Ibram Kendi: why we need a new conception of “intellectual” that includes him

Sun, 03/31/2024 - 8:00am

Ibram X. Kendi (née Ibram Henry Rogers) has a short article in The Atlantic whose thesis is summed up in the subtitle below. And I think his thesis is both self-pitying and, worse, wrong.  I am not a Kendi expert, though I have read his book How to Be An Antiracist (not that impressive: a strange gemisch of autobiography and strong antiracism that brands everyone not actively working against racism as a racist). I’m told, though, that his earlier book, Stamped from the Beginning: The Definitive History of Racist Ideas in America, which won the National Book Award for Nonfiction, is good.

But this essay is not good. It’s full of false claims about how nobody but straight white Christian men ever counted as “intellectuals”.   No blacks, no gays, no Jews, and no women.  Frankly, I’m surprised that The Atlantic published it, but it’s Kendi, Jake! (I suspect the magazine needs a fact checker for stuff like this.)

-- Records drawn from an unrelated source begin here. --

-- pv_equiv track=rewrite | github.com/Quick-One/CC | CF_Quick-One/885_div2/C.py | process
-- ===== SOURCE A (Python) =====
-- def process(a,b):
--     moves = 1
--
--     while a != 0 and b != 0:
--         invert = False
--         if a > b:
--             a,b = b,a
--             invert = True
--
--         k = b//a
--
--         # Case 1 k >= 2
--         if k >= 2:
--             d,r = divmod(b, 2*a)
--             moves += 3 * d
--             a,b = a,r
--
--             if invert:
--                 a,b = b,a
--
--         # Case 2 k == 1
--         else:
--             if invert:
--                 a, b = b, a
--             moves += 1
--             a,b = b, abs(a-b)
--
--     if a != 0:
--         moves += 1
--
--     return moves % 3
-- ===== SOURCE B (Python) =====
-- def rec(a, b):
--     # number of moves contributed by pair (a, b), terminal adjustment included
--     if a == 0:
--         return 0
--     if b == 0:
--         return 1
--     lo, hi = (a, b) if a <= b else (b, a)
--     if lo > 0 and hi >= 2 * lo:
--         d, r = divmod(hi, 2 * lo)
--         return 3 * d + (rec(lo, r) if a <= b else rec(r, lo))
--     return 1 + rec(b, abs(a - b))
--
-- def process(a, b):
--     return (1 + rec(a, b)) % 3
-- ===== Notes on version B (the rewrite author's own statement) =====
-- stated objective: simpler
-- what changed: The imperative while-loop with an accumulator, an invert flag and a trailing adjustment is replaced by a non-tail recursive helper rec(a,b) that returns the move count directly, with the initial move and the final mod-3 folded into a one-line wrapper and the terminal +1 folded into the base cases.
import Mathlib
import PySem

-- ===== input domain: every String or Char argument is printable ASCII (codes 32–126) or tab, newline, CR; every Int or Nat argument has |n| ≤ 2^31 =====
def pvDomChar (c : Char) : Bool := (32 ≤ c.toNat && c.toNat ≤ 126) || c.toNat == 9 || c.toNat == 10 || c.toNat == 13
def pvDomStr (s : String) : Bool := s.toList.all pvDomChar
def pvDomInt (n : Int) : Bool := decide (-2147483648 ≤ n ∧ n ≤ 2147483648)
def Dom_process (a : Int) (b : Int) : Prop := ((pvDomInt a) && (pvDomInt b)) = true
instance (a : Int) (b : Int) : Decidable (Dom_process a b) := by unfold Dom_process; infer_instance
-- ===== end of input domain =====

-- B replaces A's while loop with its moves accumulator, invert flag and trailing
-- +1 adjustment by a recursive helper that returns the move count directly (simpler
-- decomposition, same cost).

-- Sign-pattern phase of (a, b); both ports' loops leave non-negative phases within
-- one step per phase, so it heads the lexicographic termination measure.
def pvPhase (a b : Int) : Nat :=
  if a < 0 then (if b < 0 then 3 else 1) else (if b < 0 then 2 else 0)

-- Python's `b // a >= 2` test, rephrased linearly; cited by both termination proofs
-- and by the equivalence proof to align A's branch test with B's.
theorem pv_fdiv_ge_two_iff (a b : Int) (ha : a ≠ 0) (hab : a ≤ b) :
    2 ≤ PySem.Int.floordiv b a ↔ 0 < a ∧ 2 * a ≤ b := by
  rcases lt_or_gt_of_ne ha with hneg | hpos
  · have h1 := PySem.Int.mod_neg_bounds b hneg
    have h2 := PySem.Int.floordiv_mul_add_mod b a
    constructor
    · intro hq
      exfalso
      have h3 : PySem.Int.floordiv b a * a ≤ 2 * a :=
        mul_le_mul_of_nonpos_right hq (le_of_lt hneg)
      omega
    · intro hc; omega
  · rw [PySem.Int.le_floordiv_iff_mul_le hpos]
    exact ⟨fun hc => ⟨hpos, hc⟩, fun hc => hc.2⟩

-- The lexicographic-decrease facts for the shared termination measure of both
-- ports' recursion (cited by name in each decreasing_by).
theorem pvPhase_nonneg (a b : Int) (ha : 0 ≤ a) (hb : 0 ≤ b) : pvPhase a b = 0 := by
  unfold pvPhase
  rw [if_neg (by omega), if_neg (by omega)]

theorem pvPhase_step (a b c : Int) (ha : a ≠ 0) (hb : b ≠ 0)
    (hne : ¬ (0 < a ∧ 0 < b)) (hc : 0 ≤ c) : pvPhase b c < pvPhase a b := by
  unfold pvPhase
  split_ifs <;> omega

theorem pv_lex_A (a b x : Int) (hb : 0 < b) (h2 : 2 * b ≤ a) (hx1 : 0 ≤ x) (hx2 : x < 2 * b) :
    Prod.Lex (· < ·) (· < ·) (pvPhase x b, (x + b).toNat) (pvPhase a b, (a + b).toNat) := by
  refine Prod.lex_iff.mpr (Or.inr ⟨?_, ?_⟩)
  · dsimp only
    rw [pvPhase_nonneg x b hx1 (by omega), pvPhase_nonneg a b (by omega) (by omega)]
  · exact (Int.toNat_lt_toNat (by omega)).mpr (by omega)

theorem pv_lex_B (a b x : Int) (ha : 0 < a) (h2 : 2 * a ≤ b) (hx1 : 0 ≤ x) (hx2 : x < 2 * a) :
    Prod.Lex (· < ·) (· < ·) (pvPhase a x, (a + x).toNat) (pvPhase a b, (a + b).toNat) := by
  refine Prod.lex_iff.mpr (Or.inr ⟨?_, ?_⟩)
  · dsimp only
    rw [pvPhase_nonneg a x (by omega) hx1, pvPhase_nonneg a b (by omega) (by omega)]
  · exact (Int.toNat_lt_toNat (by omega)).mpr (by omega)

theorem pv_lex_C (a b : Int) (ha : a ≠ 0) (hb : b ≠ 0)
    (h : 0 < a ∧ 0 < b → a < 2 * b ∧ b < 2 * a) :
    Prod.Lex (· < ·) (· < ·) (pvPhase b |a - b|, (b + |a - b|).toNat) (pvPhase a b, (a + b).toNat) := by
  by_cases hpos : 0 < a ∧ 0 < b
  · obtain ⟨h1, h2⟩ := h hpos
    refine Prod.lex_iff.mpr (Or.inr ⟨?_, ?_⟩)
    · dsimp only
      rw [pvPhase_nonneg b _ (by omega) (abs_nonneg _), pvPhase_nonneg a b (by omega) (by omega)]
    · rcases abs_cases (a - b) with ⟨he, hs⟩ | ⟨he, hs⟩ <;>
        exact (Int.toNat_lt_toNat (by omega)).mpr (by omega)
  · exact Prod.lex_iff.mpr (Or.inl (pvPhase_step a b |a - b| ha hb hpos (abs_nonneg _)))

-- ===== PORT A =====
-- A's while loop, returning the final (a, moves).  In the k ≥ 2 branch the pair
-- becomes (a1, r), swapped back when invert; in the k ≤ 1 branch the swap-back
-- restores exactly the original (a, b), so the new pair is (b, |a - b|).
def loopW (a b moves : Int) : Int × Int :=
  if h : a ≠ 0 ∧ b ≠ 0 then
    let invert := a > b
    let a1 := if a > b then b else a
    let b1 := if a > b then a else b
    if hk : 2 ≤ PySem.Int.floordiv b1 a1 then
      let d := PySem.Int.floordiv b1 (2 * a1)
      let r := PySem.Int.mod b1 (2 * a1)
      if invert then loopW r a1 (moves + 3 * d) else loopW a1 r (moves + 3 * d)
    else
      loopW b (|a - b|) (moves + 1)
  else (a, moves)
termination_by (pvPhase a b, (a + b).toNat)
decreasing_by
  · -- k ≥ 2, invert (a > b): recurse on (r, b)
    rename_i hinv
    have hinv : a > b := hinv
    simp only [a1, b1, dif_pos hinv] at hk ⊢
    have hf := (pv_fdiv_ge_two_iff b a h.2 (le_of_lt hinv)).1 hk
    exact pv_lex_A a b _ hf.1 hf.2 (PySem.Int.mod_nonneg _ (by omega)) (PySem.Int.mod_lt _ (by omega))
  · -- k ≥ 2, no invert (a ≤ b): recurse on (a, r)
    rename_i hinv
    have hnb : ¬ a > b := hinv
    simp only [a1, b1, dif_neg hnb] at hk ⊢
    have hf := (pv_fdiv_ge_two_iff a b h.1 (not_lt.mp hnb)).1 hk
    exact pv_lex_B a b _ hf.1 hf.2 (PySem.Int.mod_nonneg _ (by omega)) (PySem.Int.mod_lt _ (by omega))
  · -- k ≤ 1: recurse on (b, |a - b|)
    refine pv_lex_C a b h.1 h.2 (fun hp => ?_)
    by_cases hab : a > b
    · simp only [a1, b1, dif_pos hab] at hk
      rcases not_and_or.mp (fun hc => hk ((pv_fdiv_ge_two_iff b a h.2 (le_of_lt hab)).2 hc))
        with h1 | h1
      · exact absurd hp.2 h1
      · exact ⟨by omega, by omega⟩
    · simp only [a1, b1, dif_neg hab] at hk
      rcases not_and_or.mp (fun hc => hk ((pv_fdiv_ge_two_iff a b h.1 (not_lt.mp hab)).2 hc))
        with h1 | h1
      · exact absurd hp.1 h1
      · exact ⟨by omega, by omega⟩

def process (a : Int) (b : Int) : Int :=
  let p := loopW a b 1
  let moves := if p.1 ≠ 0 then p.2 + 1 else p.2
  PySem.Int.mod moves 3

-- ===== PORT B =====
def recB (a b : Int) : Int :=
  if a = 0 then 0
  else if b = 0 then 1
  else
    let lo := if a ≤ b then a else b
    let hi := if a ≤ b then b else a
    if hk : 0 < lo ∧ 2 * lo ≤ hi then
      3 * PySem.Int.floordiv hi (2 * lo) +
        (if a ≤ b then recB lo (PySem.Int.mod hi (2 * lo))
         else recB (PySem.Int.mod hi (2 * lo)) lo)
    else 1 + recB b (|a - b|)
termination_by (pvPhase a b, (a + b).toNat)
decreasing_by
  · rename_i ha hb hle
    simp only [lo, hi, dif_pos hle] at hk ⊢
    exact pv_lex_B a b _ hk.1 hk.2 (PySem.Int.mod_nonneg _ (by omega)) (PySem.Int.mod_lt _ (by omega))
  · rename_i ha hb hgt
    simp only [lo, hi, dif_neg hgt] at hk ⊢
    exact pv_lex_A a b _ hk.1 hk.2 (PySem.Int.mod_nonneg _ (by omega)) (PySem.Int.mod_lt _ (by omega))
  · rename_i ha hb
    refine pv_lex_C a b ha hb (fun hp => ?_)
    by_cases hle : a ≤ b
    · simp only [lo, hi, dif_pos hle] at hk
      rcases not_and_or.mp hk with h1 | h1
      · exact absurd hp.1 h1
      · exact ⟨by omega, by omega⟩
    · simp only [lo, hi, dif_neg hle] at hk
      rcases not_and_or.mp hk with h1 | h1
      · exact absurd hp.2 h1
      · exact ⟨by omega, by omega⟩

def process_alt (a : Int) (b : Int) : Int :=
  PySem.Int.mod (1 + recB a b) 3

-- ===== PRECONDITION & SPEC =====
def Spec_process (a : Int) (b : Int) (out : Int) : Prop := out = process_alt a b
instance (a : Int) (b : Int) (out : Int) : Decidable (Spec_process a b out) := by unfold Spec_process; infer_instance

-- ===== CLAIM (what is proved, stated in full; the proofs are below) =====
def Claim_equal_process : Prop := ∀ (a : Int) (b : Int), Dom_process a b → Spec_process a b (process a b)

-- ===== LEMMAS AND PROOFS =====
-- A's loop, with the trailing "+1 if a ≠ 0" adjustment applied to its result,
-- computes exactly `moves + recB a b`.
theorem loopW_eq (a b m : Int) :
    (if (loopW a b m).1 ≠ 0 then (loopW a b m).2 + 1 else (loopW a b m).2) = m + recB a b := by
  fun_induction loopW a b m with
  | case1 a b m h inv a1 b1 hk d r hinv ih =>
    have hinv : a > b := hinv
    simp only [a1, b1, d, r, dif_pos hinv] at ih hk ⊢
    rw [ih]
    have hf := (pv_fdiv_ge_two_iff b a h.2 (le_of_lt hinv)).1 hk
    conv_rhs => rw [recB]
    simp only [if_neg h.1, if_neg h.2, if_neg (show ¬ a ≤ b by omega), dif_pos hf]
    omega
  | case2 a b m h inv a1 b1 hk d r hinv ih =>
    have hle : a ≤ b := not_lt.mp (fun hc => hinv hc)
    have hnb : ¬ a > b := not_lt.mpr hle
    simp only [a1, b1, d, r, dif_neg hnb] at ih hk ⊢
    rw [ih]
    have hf := (pv_fdiv_ge_two_iff a b h.1 hle).1 hk
    conv_rhs => rw [recB]
    simp only [if_neg h.1, if_neg h.2, if_pos hle, dif_pos hf]
    omega
  | case3 a b m h a1 b1 hk ih =>
    rw [ih]
    conv_rhs => rw [recB]
    by_cases hab : a > b
    · simp only [a1, b1, dif_pos hab] at hk
      have hf : ¬ (0 < b ∧ 2 * b ≤ a) :=
        fun hc => hk ((pv_fdiv_ge_two_iff b a h.2 (le_of_lt hab)).2 hc)
      simp only [if_neg h.1, if_neg h.2, if_neg (show ¬ a ≤ b by omega), dif_neg hf]
      omega
    · have hle : a ≤ b := not_lt.mp hab
      simp only [a1, b1, dif_neg hab] at hk
      have hf : ¬ (0 < a ∧ 2 * a ≤ b) :=
        fun hc => hk ((pv_fdiv_ge_two_iff a b h.1 hle).2 hc)
      simp only [if_neg h.1, if_neg h.2, if_pos hle, dif_neg hf]
      omega
  | case4 a b m h =>
    by_cases ha : a = 0
    · subst ha
      rw [recB]
      simp
    · have hb : b = 0 := by tauto
      subst hb
      rw [recB]
      simp [ha]

-- ===== VERDICT (by name: the statement is the Claim_ definition above) =====
theorem process_spec : Claim_equal_process := by
  intro a b _
  unfold Spec_process process process_alt
  simpa using congrArg (fun x => PySem.Int.mod x 3) (loopW_eq a b 1)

Click below to read it, or find it archived here:Kendi’s claim is that the term “intellectual” explicitly includes (and historically included) only white males who assume the mantle of objectivity, denigrate “lived experience”, and engage in work that deliberately avoids discussing or trying to solve what Kendi sees as the most pressing problems of society. Kendi came to this notion, he says, when he was writing How to Be An Antiracist, and worried that his style might not place him among “intellectuals.”

 

Some quotes to demonstrate what he sees as who counts as an “intellectual” (indented):

The intellectual has been traditionally framed as measured, objective, ideologically neutral, and apolitical, superior to ordinary people who allow emotion, subjectivity, ideology, and their own lived experiences to cloud their reason. Group inequality has traditionally been reasoned to stem from group hierarchy. Those who advance anti-racist, anti-sexist, anti-classist, and anti-homophobic ideas have historically been framed as anti-intellectual.

The traditional construct of the intellectual has produced and reinforced bigoted ideas of group hierarchy—the most anti-intellectual constructs existing. But this framing is crumbling, leading to the crisis of the intellectual.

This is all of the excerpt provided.